With respect to clearance, which is the product of the rate coefficient k and the V_d, posterior medians ranged from $0.025\text{\hspace{0.17em}to\hspace{0.17em}}0.095\mathrm{L}/\mathrm{kg}\text{\hspace{0.17em}per\hspace{0.17em}year}$, with $\text{PFHxS}<\text{\hspace{0.17em}PFNA}<\text{\hspace{0.17em}PFOS}<\text{\hspace{0.17em}PFOA}$. These values tended to be on the higher end of the prior distributions for PFOA, PFOS, and PFNA, and toward the lower end for PFHxS. We also found that posterior distributions for the components of clearance, T_½, and V_d were uncorrelated (all $R^2<0.05$). Posteriors for the population variation were slightly larger than those for T_½, reflecting the relatively smaller contribution of V_d to interindividual variation.

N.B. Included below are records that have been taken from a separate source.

-- pick facts
lemma pv_pick_facts (count : List Int) (hlen : count.length = 26) :
    ∃ mv mi, PySem.List.min? count (fun x => x) = some mv ∧
      PySem.List.index? count mv = some mi ∧ mi < 26 ∧ count.getD mi 0 = mv ∧
      (∀ y ∈ count, mv ≤ y) ∧ (∀ j, j < mi → count.getD j 0 ≠ mv) := by
  have hne : count ≠ [] := by intro h; rw [h] at hlen; simp at hlen
  obtain ⟨mv, hmv⟩ : ∃ mv, PySem.List.min? count (fun x => x) = some mv := by
    cases h : PySem.List.min? count (fun x => x) with
    | none => exact absurd ((PySem.List.min?_eq_none_iff count _).mp h) hne
    | some m => exact ⟨m, rfl⟩
  have hmem : mv ∈ count := PySem.List.min?_mem hmv
  obtain ⟨mi, hmi⟩ : ∃ mi, PySem.List.index? count mv = some mi := by
    have := (PySem.List.index?_isSome_iff count mv).mpr hmem
    cases h : PySem.List.index? count mv with
    | none => rw [h] at this; simp at this
    | some i => exact ⟨i, rfl⟩
  obtain ⟨hk, hget, hfirst⟩ := PySem.List.getElem_of_index?_eq_some hmi
  refine ⟨mv, mi, hmv, hmi, by omega, ?_, PySem.List.min?_isMin hmv, ?_⟩
  · rw [List.getD_eq_getElem count 0 hk]; exact hget
  · intro j hj
    have hjlen : j < count.length := by omega
    rw [List.getD_eq_getElem count 0 hjlen]
    exact hfirst j hj

lemma pv_getD_set (l : List Int) (mi : Nat) (v : Int) (h : mi < l.length) (i : Nat) :
    (l.set mi v).getD i 0 = if i = mi then v else l.getD i 0 := by
  by_cases hi : i = mi
  · subst hi; simp [List.getD_eq_getElem?_getD, h]
  · simp [List.getD_eq_getElem?_getD, Ne.symm hi, hi]

lemma pv_getD_mem (l : List Int) (i : Nat) (h : i < l.length) : l.getD i 0 ∈ l := by
  rw [List.getD_eq_getElem l 0 h]; exact List.getElem_mem h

To check for the possibility of systematic biases, we examined the posterior distributions for individual k and V_d parameters and compared them across study cohorts. For instance, if individual posteriors for one location were systematically different from individual posteriors for another location, then that would suggest errors in the model or parameters. As shown in Figure S5, there is no discernable difference across cohorts from different cities/locations, and all individual parameter posterior samples had $z$-scores that were statistically consistent with the expected standard normal distribution.

The posterior estimates for parameters were generally stable across all sensitivity analyses, and in all cases, there was substantial overlap between the 95% CI from each sensitivity analysis and that from the primary analysis (Table S4, Figures S6–S9). Changing relative source contribution from drinking water and nondrinking water sources had little effect on T_½ or V_d estimates. Swapping the data sets used for testing with those used for training produced nearly identical results to the primary analysis. Increasing and decreasing the priors for V_d resulted in nearly identical posterior estimates for all parameters. The largest differences from the primary analysis occurred when removing either the individual- or the population-level data for training. The posteriors for the GSD for variability in T_½ were much lower when we used only population summary data, as would be expected because it is more challenging to estimate variability when only summary data are available.